I found it beneficial to work with fairly large batch sizes and a higher learning rate, especially for the Critic network. The latter is particularly useful since the sooner we learn how to infer value well, the earlier we start generating better actions. I kept a fairly high minimum noise added for exploratory actions, and used a high (10) number of update cycles to run per batch. 

## Results
Using this implementation, the task was solved in around 1,000 episodes. During training, I increased the criterion to an average score of 0.75 since I wanted to watch agents playing well. 
![plot](Solved.png)  

## Ideas for future research
- Double Q learning: in DDQN, we use a double network for estimating targets in order to solve the problem of 'optimism' in action values.
- Prioritized replay: instead of sampling experiences at random, do so based on how much there is to be learnt from them.
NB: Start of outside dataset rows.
-- pv_equiv track=rewrite | github.com/samjd-zz/regulatory-intelligence-assistant | backend/utils/legal_text_parser.py | _build_section_number
-- ===== SOURCE A (Python) =====
-- from typing import List, Dict, Tuple, Optional, Any
--
-- def _build_section_number(groups: Tuple) -> str:
--     """
--     Build section number from regex match groups.
--
--     Args:
--         groups: Regex match groups
--
--     Returns:
--         Formatted section number
--     """
--     # Filter out None values
--     parts = [str(g) for g in groups if g is not None]
--
--     if len(parts) == 1:
--         return parts[0]
--     elif len(parts) == 2:
--         return f"{parts[0]}({parts[1]})"
--     elif len(parts) == 3:
--         return f"{parts[0]}({parts[1]})({parts[2]})"
--     elif len(parts) >= 4:
--         return f"{parts[0]}({parts[1]})({parts[2]})({parts[3]})"
--
--     return '.'.join(parts)
-- ===== SOURCE B (Python) =====
-- from typing import Tuple
--
-- def _build_section_number(groups: Tuple) -> str:
--     # Single recursive pass over the raw groups: skip Nones inline, emit the
--     # first match verbatim and each later one parenthesized, stop after four.
--     def go(gs, emitted):
--         if not gs or emitted == 4:
--             return ''
--         head, rest = gs[0], gs[1:]
--         if head is None:
--             return go(rest, emitted)
--         piece = str(head) if emitted == 0 else f"({head})"
--         return piece + go(rest, emitted + 1)
--     return go(list(groups), 0)
-- ===== Notes on version B (the rewrite author's own statement) =====
-- stated objective: alternative
-- what changed: Replaces A's two-stage filter-then-branch-on-length formatting with one recursive pass over the raw groups that skips Nones inline and carries an emitted-count, so no parts list, no length cases and no slicing exist.
import Mathlib
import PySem

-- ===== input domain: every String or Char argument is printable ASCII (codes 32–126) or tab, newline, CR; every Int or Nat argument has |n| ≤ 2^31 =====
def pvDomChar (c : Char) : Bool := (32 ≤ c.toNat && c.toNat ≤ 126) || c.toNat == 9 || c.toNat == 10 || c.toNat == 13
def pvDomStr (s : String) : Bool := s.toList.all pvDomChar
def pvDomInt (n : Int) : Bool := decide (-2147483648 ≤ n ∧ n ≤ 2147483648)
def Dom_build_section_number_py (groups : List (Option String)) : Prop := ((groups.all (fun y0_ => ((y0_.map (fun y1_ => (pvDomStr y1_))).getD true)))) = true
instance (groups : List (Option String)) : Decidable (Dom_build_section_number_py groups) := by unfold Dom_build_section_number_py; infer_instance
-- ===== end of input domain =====

-- B replaces A's filter-then-branch-on-length formatting by one recursive pass
-- over the raw groups with an emitted-count (alternative decomposition, same cost).


-- ===== PORT A =====
def build_section_number_py (groups : List (Option String)) : String :=
  let parts := groups.filterMap id
  if parts.length == 1 then parts.getD 0 ""
  else if parts.length == 2 then parts.getD 0 "" ++ "(" ++ parts.getD 1 "" ++ ")"
  else if parts.length == 3 then
    parts.getD 0 "" ++ "(" ++ parts.getD 1 "" ++ ")" ++ "(" ++ parts.getD 2 "" ++ ")"
  else if parts.length ≥ 4 then
    parts.getD 0 "" ++ "(" ++ parts.getD 1 "" ++ ")" ++ "(" ++ parts.getD 2 "" ++ ")" ++ "(" ++ parts.getD 3 "" ++ ")"
  else PySem.Str.join "." parts

-- ===== PORT B =====
-- transliteration of Source B's inner recursive `go`
def build_section_number_go (gs : List (Option String)) (emitted : Nat) : String :=
  match gs with
  | [] => ""
  | head :: rest =>
    if emitted == 4 then ""
    else match head with
      | none => build_section_number_go rest emitted
      | some h =>
        (if emitted == 0 then h else "(" ++ h ++ ")") ++ build_section_number_go rest (emitted + 1)

def build_section_number_py_alt (groups : List (Option String)) : String :=
  build_section_number_go groups 0

-- ===== PRECONDITION & SPEC =====
def Spec_build_section_number_py (groups : List (Option String)) (out : String) : Prop := out = build_section_number_py_alt groups
instance (groups : List (Option String)) (out : String) : Decidable (Spec_build_section_number_py groups out) := by unfold Spec_build_section_number_py; infer_instance

-- ===== CLAIM (what is proved, stated in full; the proofs are below) =====
def Claim_equal_build_section_number_py : Prop := ∀ (groups : List (Option String)), Dom_build_section_number_py groups → Spec_build_section_number_py groups (build_section_number_py groups)

-- ===== LEMMAS AND PROOFS =====

-- `go` seen through the filtered list: emit the same pieces from parts
def pvEmit (ps : List String) (emitted : Nat) : String :=
  match ps with
  | [] => ""
  | p :: rest =>
    if emitted == 4 then ""
    else (if emitted == 0 then p else "(" ++ p ++ ")") ++ pvEmit rest (emitted + 1)

theorem emit_four (ps : List String) : pvEmit ps 4 = "" := by
  cases ps <;> simp [pvEmit]

theorem go_eq_emit (gs : List (Option String)) (e : Nat) :
    build_section_number_go gs e = pvEmit (gs.filterMap id) e := by
  induction gs generalizing e with
  | nil => rfl
  | cons head rest ih =>
    cases head with
    | none =>
      simp [build_section_number_go, ih]
      intro h
      subst h
      exact emit_four _
    | some h => simp [build_section_number_go, pvEmit, ih]

-- ===== VERDICT (by name: the statement is the Claim_ definition above) =====
theorem build_section_number_py_spec : Claim_equal_build_section_number_py := by
  intro groups _
  unfold Spec_build_section_number_py build_section_number_py build_section_number_py_alt
  rw [go_eq_emit]
  match h : groups.filterMap id with
  | [] => simp [PySem.Str.join, pvEmit]
  | [a] => simp [pvEmit]
  | [a, b] => simp [pvEmit, String.append_assoc]
  | [a, b, c] => simp [pvEmit, String.append_assoc]; simp [← String.append_assoc]
  | a :: b :: c :: d :: rest => simp [pvEmit, emit_four, String.append_assoc]; simp [← String.append_assoc]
This would involve a different loss function, since prioritised experiences would need to be weighted in proportion to how (in)frequent they are so as not to train on a different distribution from the one actually observed by the agent.
- A 'real' multi-agent implementation: as discussed above, my reasoning for having a single Actor-Critic structure controlling both agents was principled on the structure, generalization desirability and collaborative nature of the task. I'd be curious to implement 2 separate policy networks to see if different strategies unfolded for the 2 agents. One way to do this would perhaps be to implement 2 critics where each has access to its states plus the two agents' actions. I think a shared critic in this situation would result in very similar policies developing, hence my preference for distinct critics, which would also entail each agent having its own replay buffer. The idea would be that competition leads to each agent pulling the other's performance up in an 'arms race', as an alternative to the current more collaborative approach. I don't know if this would work, but I like the 'realism' of an agent being able to observe only its own states and the opponent's actions.
- An interesting thing I noticed in my solution and others' is that performance seems to follow a slow time-scale of peaks and valleys during learning. For example, there's a bump in performance between episode 200 and 500, and a valley from there to around 650. This is followed by a bump into a plateau and a higher bump shortly before 1,000 episodes which itself is followed by a drop and a further increase. I wonder where this behaviour comes from. It can't be the exploration rate contributed by additive noise because that is monotonically declining. Beyond some residual inherent instability of deep nets in function approximation, I don't have a particular idea where these slow dynamics come from, but if the reviewer has a suggestion or literature which has dug into it, I'd be really interested to know more.

Thanks for reading!